Since neither of the other two answers work, here's a complete answer.
I'm testing two methods here. The first is based on working4coin's comment on hd1's answer and the second being a slower, pure python implementation. It seems obvious that the python implementation should be slower but I decided to time the two methods to make sure and to quantify the results.
def nans_to_prev_close_method1(data_frame):
data_frame['volume'] = data_frame['volume'].fillna(0.0) # volume should always be 0 (if there were no trades in this interval)
data_frame['close'] = data_frame.fillna(method='pad') # ie pull the last close into this close
# now copy the close that was pulled down from the last timestep into this row, across into o/h/l
data_frame['open'] = data_frame['open'].fillna(data_frame['close'])
data_frame['low'] = data_frame['low'].fillna(data_frame['close'])

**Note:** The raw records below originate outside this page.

-- pv_equiv track=rewrite | github.com/DNA-origamicon/NADOC | backend/core/pdb_to_design.py | _segment_duplexes
-- ===== SOURCE A (Python) =====
-- def _segment_duplexes(
--     pairs: list[tuple[tuple[str, int], tuple[str, int]]],
-- ) -> list[list[tuple[tuple[str, int], tuple[str, int]]]]:
--     """Group WC pairs into consecutive duplex segments on chain A."""
--     if not pairs:
--         return []
--     pairs = sorted(pairs, key=lambda p: (p[0][0], p[0][1]))
--     duplexes: list[list[tuple[tuple[str, int], tuple[str, int]]]] = []
--     current = [pairs[0]]
--     for pair in pairs[1:]:
--         prev = current[-1]
--         same_chains = pair[0][0] == prev[0][0] and pair[1][0] == prev[1][0]
--         consecutive = pair[0][1] == prev[0][1] + 1
--         if same_chains and consecutive:
--             current.append(pair)
--         else:
--             duplexes.append(current)
--             current = [pair]
--     duplexes.append(current)
--     return duplexes
-- ===== SOURCE B (Python) =====
-- def _segment_duplexes(pairs):
--     """Group WC pairs into consecutive duplex segments on chain A.
--
--     Staged decomposition: (1) sort; (2) compute the CUT INDICES where a new
--     segment must start (chain change or non-consecutive residue); (3) slice
--     the sorted list at those cuts.  No group accumulator is maintained.
--     """
--     sp = sorted(pairs, key=lambda p: (p[0][0], p[0][1]))
--     if not sp:
--         return []
--     n = len(sp)
--     cuts = [0] + [i for i in range(1, n) if not _adjacent(sp[i - 1], sp[i])] + [n]
--     return [sp[a:b] for a, b in zip(cuts, cuts[1:])]
--
--
-- def _adjacent(p, q):
--     return p[0][0] == q[0][0] and p[1][0] == q[1][0] and q[0][1] == p[0][1] + 1
-- ===== Notes on version B (the rewrite author's own statement) =====
-- stated objective: alternative
-- what changed: Replaces A's single-pass grow-and-flush accumulator with a staged pipeline: after the same sort, one pass over indices collects the boundary cut positions, and a second pass slices the sorted list at those cuts; no current-segment state is kept.
import Mathlib
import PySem

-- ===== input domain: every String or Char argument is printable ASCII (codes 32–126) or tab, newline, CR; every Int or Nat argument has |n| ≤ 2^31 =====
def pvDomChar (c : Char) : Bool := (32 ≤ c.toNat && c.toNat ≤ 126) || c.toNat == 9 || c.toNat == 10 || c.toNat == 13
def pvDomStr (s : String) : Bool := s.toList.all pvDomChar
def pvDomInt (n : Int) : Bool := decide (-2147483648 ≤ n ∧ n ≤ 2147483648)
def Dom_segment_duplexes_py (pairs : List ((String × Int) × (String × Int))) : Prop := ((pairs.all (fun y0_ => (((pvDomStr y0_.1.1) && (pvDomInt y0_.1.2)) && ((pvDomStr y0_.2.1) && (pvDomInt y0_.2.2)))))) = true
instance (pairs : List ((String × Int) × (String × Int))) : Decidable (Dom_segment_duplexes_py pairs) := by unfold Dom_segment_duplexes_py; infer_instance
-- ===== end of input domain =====

-- One honest line: B replaces A's grow-and-flush accumulator by a staged pipeline — sort,
-- collect the boundary cut indices, then slice the sorted list at those cuts (objective: alternative).

-- ===== PORT A =====
def segA_step (st : List (List ((String × Int) × (String × Int))) × List ((String × Int) × (String × Int)))
    (p : (String × Int) × (String × Int)) :
    List (List ((String × Int) × (String × Int))) × List ((String × Int) × (String × Int)) :=
  match st.2.getLast? with
  | some prev =>
      if p.1.1 == prev.1.1 && p.2.1 == prev.2.1 && p.1.2 == prev.1.2 + 1 then
        (st.1, st.2 ++ [p])
      else (st.1 ++ [st.2], [p])
  | none => (st.1 ++ [st.2], [p])   -- unreachable: current is never empty

def segment_duplexes_py (pairs : List ((String × Int) × (String × Int))) : List (List ((String × Int) × (String × Int))) :=
  if pairs = [] then []
  else
    match PySem.List.sorted2 pairs (fun p => p.1.1) (fun p => p.1.2) with
    | [] => []   -- unreachable: sorted of a nonempty list is nonempty
    | x :: rest =>
        let st := rest.foldl segA_step ([], [x])
        st.1 ++ [st.2]

-- ===== PORT B =====
-- _adjacent(p, q) from Source B
def segB_adj (p q : (String × Int) × (String × Int)) : Bool :=
  p.1.1 == q.1.1 && p.2.1 == q.2.1 && q.1.2 == p.1.2 + 1

-- the comprehension's test at index i: 'not _adjacent(sp[i-1], sp[i])' (sp[.] via pyGet?;
-- the none branches are unreachable for i in range(1, len sp))
def segB_break (sp : List ((String × Int) × (String × Int))) (i : Int) : Bool :=
  match PySem.List.pyGet? sp (i - 1), PySem.List.pyGet? sp i with
  | some p, some q => !segB_adj p q
  | _, _ => false

def segment_duplexes_py_alt (pairs : List ((String × Int) × (String × Int))) : List (List ((String × Int) × (String × Int))) :=
  let sp := PySem.List.sorted2 pairs (fun p => p.1.1) (fun p => p.1.2)
  if sp = [] then []
  else
    let n : Int := sp.length
    let cuts : List Int := 0 :: ((PySem.List.pyRange 1 n 1).filter (segB_break sp) ++ [n])
    (cuts.zip (PySem.List.slice cuts (some 1) none)).map
      (fun ab => PySem.List.slice sp (some ab.1) (some ab.2))

-- ===== PRECONDITION & SPEC =====
def Spec_segment_duplexes_py (pairs : List ((String × Int) × (String × Int))) (out : List (List ((String × Int) × (String × Int)))) : Prop := out = segment_duplexes_py_alt pairs
instance (pairs : List ((String × Int) × (String × Int))) (out : List (List ((String × Int) × (String × Int)))) : Decidable (Spec_segment_duplexes_py pairs out) := by unfold Spec_segment_duplexes_py; infer_instance

-- ===== CLAIM (what is proved, stated in full; the proofs are below) =====
def Claim_equal_segment_duplexes_py : Prop := ∀ (pairs : List ((String × Int) × (String × Int))), Dom_segment_duplexes_py pairs → Spec_segment_duplexes_py pairs (segment_duplexes_py pairs)

-- ===== LEMMAS AND PROOFS =====

-- common proof-side view of the grouping: a foldr that conses the next pair onto
-- the front group when adjacent, else opens a new front group
def segB_step (groups : List (List ((String × Int) × (String × Int))))
    (p : (String × Int) × (String × Int)) : List (List ((String × Int) × (String × Int))) :=
  match groups with
  | (y :: g) :: gs =>
      if segB_adj p y then (p :: y :: g) :: gs
      else [p] :: (y :: g) :: gs
  | _ => [p] :: groups

def segAlt (l : List ((String × Int) × (String × Int))) : List (List ((String × Int) × (String × Int))) :=
  l.foldr (fun p gs => segB_step gs p) []

theorem segB_step_shape (gs : List (List ((String × Int) × (String × Int))))
    (p : (String × Int) × (String × Int)) :
    ∃ r gs', segB_step gs p = (p :: r) :: gs' := by
  match gs with
  | [] => exact ⟨[], [], rfl⟩
  | [] :: t => exact ⟨[], [] :: t, rfl⟩
  | (y :: g) :: t =>
      by_cases hb : segB_adj p y = true
      · exact ⟨y :: g, t, by simp [segB_step, hb]⟩
      · exact ⟨[], (y :: g) :: t, by simp [segB_step, hb]⟩

-- ---- A-side: the grow-and-flush fold computes segAlt ----

def segG (cur : List ((String × Int) × (String × Int))) (l : List ((String × Int) × (String × Int))) :
    List (List ((String × Int) × (String × Int))) :=
  match l with
  | [] => [cur]
  | p :: rest =>
      match cur.getLast? with
      | some prev =>
          if p.1.1 == prev.1.1 && p.2.1 == prev.2.1 && p.1.2 == prev.1.2 + 1 then
            segG (cur ++ [p]) rest
          else cur :: segG [p] rest
      | none => cur :: segG [p] rest

theorem segA_loop (l : List ((String × Int) × (String × Int))) :
    ∀ ds cur, ((l.foldl segA_step (ds, cur)).1 ++ [(l.foldl segA_step (ds, cur)).2]) = ds ++ segG cur l := by
  induction l with
  | nil => intro ds cur; simp [segG]
  | cons p rest ih =>
    intro ds cur
    cases hl : cur.getLast? with
    | none =>
        simp only [List.foldl_cons, segA_step, hl, segG]
        rw [ih]; simp
    | some prev =>
        by_cases hb : (p.1.1 == prev.1.1 && p.2.1 == prev.2.1 && p.1.2 == prev.1.2 + 1) = true
        · simp only [List.foldl_cons, segA_step, hl, hb, if_pos, segG]
          rw [ih]
        · simp only [List.foldl_cons, segA_step, hl, hb, if_neg, segG, Bool.false_eq_true,
            not_false_eq_true]
          rw [ih]; simp

theorem segB_adj_comm (p prev : (String × Int) × (String × Int)) :
    segB_adj prev p = (p.1.1 == prev.1.1 && p.2.1 == prev.2.1 && p.1.2 == prev.1.2 + 1) := by
  unfold segB_adj
  rw [Bool.eq_iff_iff]
  simp only [Bool.and_eq_true, beq_iff_eq]
  constructor <;> rintro ⟨⟨h1, h2⟩, h3⟩ <;> exact ⟨⟨h1.symm, h2.symm⟩, h3⟩

theorem segG_eq_alt : ∀ (l cur : List ((String × Int) × (String × Int))) (prev : (String × Int) × (String × Int)),
    cur.getLast? = some prev →
    ∀ r gs, segAlt (prev :: l) = (prev :: r) :: gs → segG cur l = (cur ++ r) :: gs := by
  intro l
  induction l with
  | nil =>
      intro cur prev _ r gs h
      have h' : ([prev] : List ((String × Int) × (String × Int))) :: [] = (prev :: r) :: gs := h
      injection h' with h1 h2
      injection h1 with _ h3
      subst h3; subst h2; simp [segG]
  | cons p rest ih =>
      intro cur prev hlast r gs h
      obtain ⟨r2, gs2, hsh⟩ := segB_step_shape (segAlt rest) p
      have hps : segAlt (p :: rest) = (p :: r2) :: gs2 := hsh
      have h2 : segAlt (prev :: p :: rest) = segB_step ((p :: r2) :: gs2) prev := by
        show segB_step (segAlt (p :: rest)) prev = _
        rw [hps]
      by_cases hb : (p.1.1 == prev.1.1 && p.2.1 == prev.2.1 && p.1.2 == prev.1.2 + 1) = true
      · have hA : segAlt (prev :: p :: rest) = (prev :: p :: r2) :: gs2 := by
          rw [h2]; simp [segB_step, segB_adj_comm, hb]
        rw [hA] at h
        injection h with h1 hgs
        injection h1 with _ hr
        subst hr; subst hgs
        have hlast' : (cur ++ [p]).getLast? = some p := by simp
        have hrec := ih (cur ++ [p]) p hlast' r2 gs2 hps
        simp only [segG, hlast, hb, if_pos]
        rw [hrec]; simp
      · have hA : segAlt (prev :: p :: rest) = [prev] :: (p :: r2) :: gs2 := by
          rw [h2]; simp [segB_step, segB_adj_comm, hb]
        rw [hA] at h
        injection h with h1 hgs
        injection h1 with _ hr
        subst hr; subst hgs
        have hrec := ih [p] p (by simp) r2 gs2 hps
        simp only [segG, hlast, hb, Bool.false_eq_true, if_false]
        rw [hrec]; simp

-- ---- B-side: cuts-and-slices computes segAlt ----

-- gap g is a break when sp[g], sp[g+1] are not adjacent
def gaps : List ((String × Int) × (String × Int)) → List Nat
  | [] => []
  | [_] => []
  | x :: y :: t => (if segB_adj x y then [] else [0]) ++ (gaps (y :: t)).map (· + 1)

def natCuts (l : List ((String × Int) × (String × Int))) : List Nat :=
  0 :: ((gaps l).map (· + 1) ++ [l.length])

def chunksOf (l : List ((String × Int) × (String × Int))) (c : List Nat) :
    List (List ((String × Int) × (String × Int))) :=
  (c.zip c.tail).map (fun ab => (l.drop ab.1).take (ab.2 - ab.1))

theorem zip_tail_map (h : Nat) (t : List Nat) :
    (((h + 1) :: t.map (· + 1)).zip (t.map (· + 1))) = ((h :: t).zip t).map (fun ab => (ab.1 + 1, ab.2 + 1)) := by
  induction t generalizing h with
  | nil => simp
  | cons b t2 ih =>
      simp only [List.map_cons, List.zip_cons_cons]
      rw [ih b]

theorem chunksOf_shift (x : (String × Int) × (String × Int))
    (l : List ((String × Int) × (String × Int))) (h : Nat) (t : List Nat) :
    chunksOf (x :: l) (0 :: (h :: t).map (· + 1)) = ((x :: l).take (h + 1)) :: chunksOf l (h :: t) := by
  simp only [chunksOf, List.map_cons, List.tail_cons, List.zip_cons_cons, List.drop_zero,
    Nat.sub_zero]
  congr 1
  rw [zip_tail_map, List.map_map]
  apply List.map_congr_left
  intro ab _
  simp [Nat.add_sub_add_right]

theorem chunksOf_zero_cons (l : List ((String × Int) × (String × Int))) (h : Nat) (t : List Nat) :
    chunksOf l (0 :: h :: t) = (l.take h) :: chunksOf l (h :: t) := by
  simp [chunksOf]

data_frame['high'] = data_frame['high'].fillna(data_frame['close'])
Method 1 does most of the heavy lifting in c (in the pandas code), and so should be quite fast.
The slow, python approach (method 2) is shown below
def nans_to_prev_close_method2(data_frame):
prev_row = None
for index, row in data_frame.iterrows():
if np.isnan(row['open']): # row.isnull().any():
pclose = prev_row['close']
# assumes first row has no nulls!!
row['open'] = pclose
row['high'] = pclose
row['low'] = pclose
row['close'] = pclose
row['volume'] = 0.0
prev_row = row
Testing the timing on both of them:
df = trades_to_ohlcv(PATH_TO_RAW_TRADES_CSV, '1s') # splits raw trades into secondly candles
df2 = df.copy()
wrapped1 = wrapper(nans_to_prev_close_method1, df)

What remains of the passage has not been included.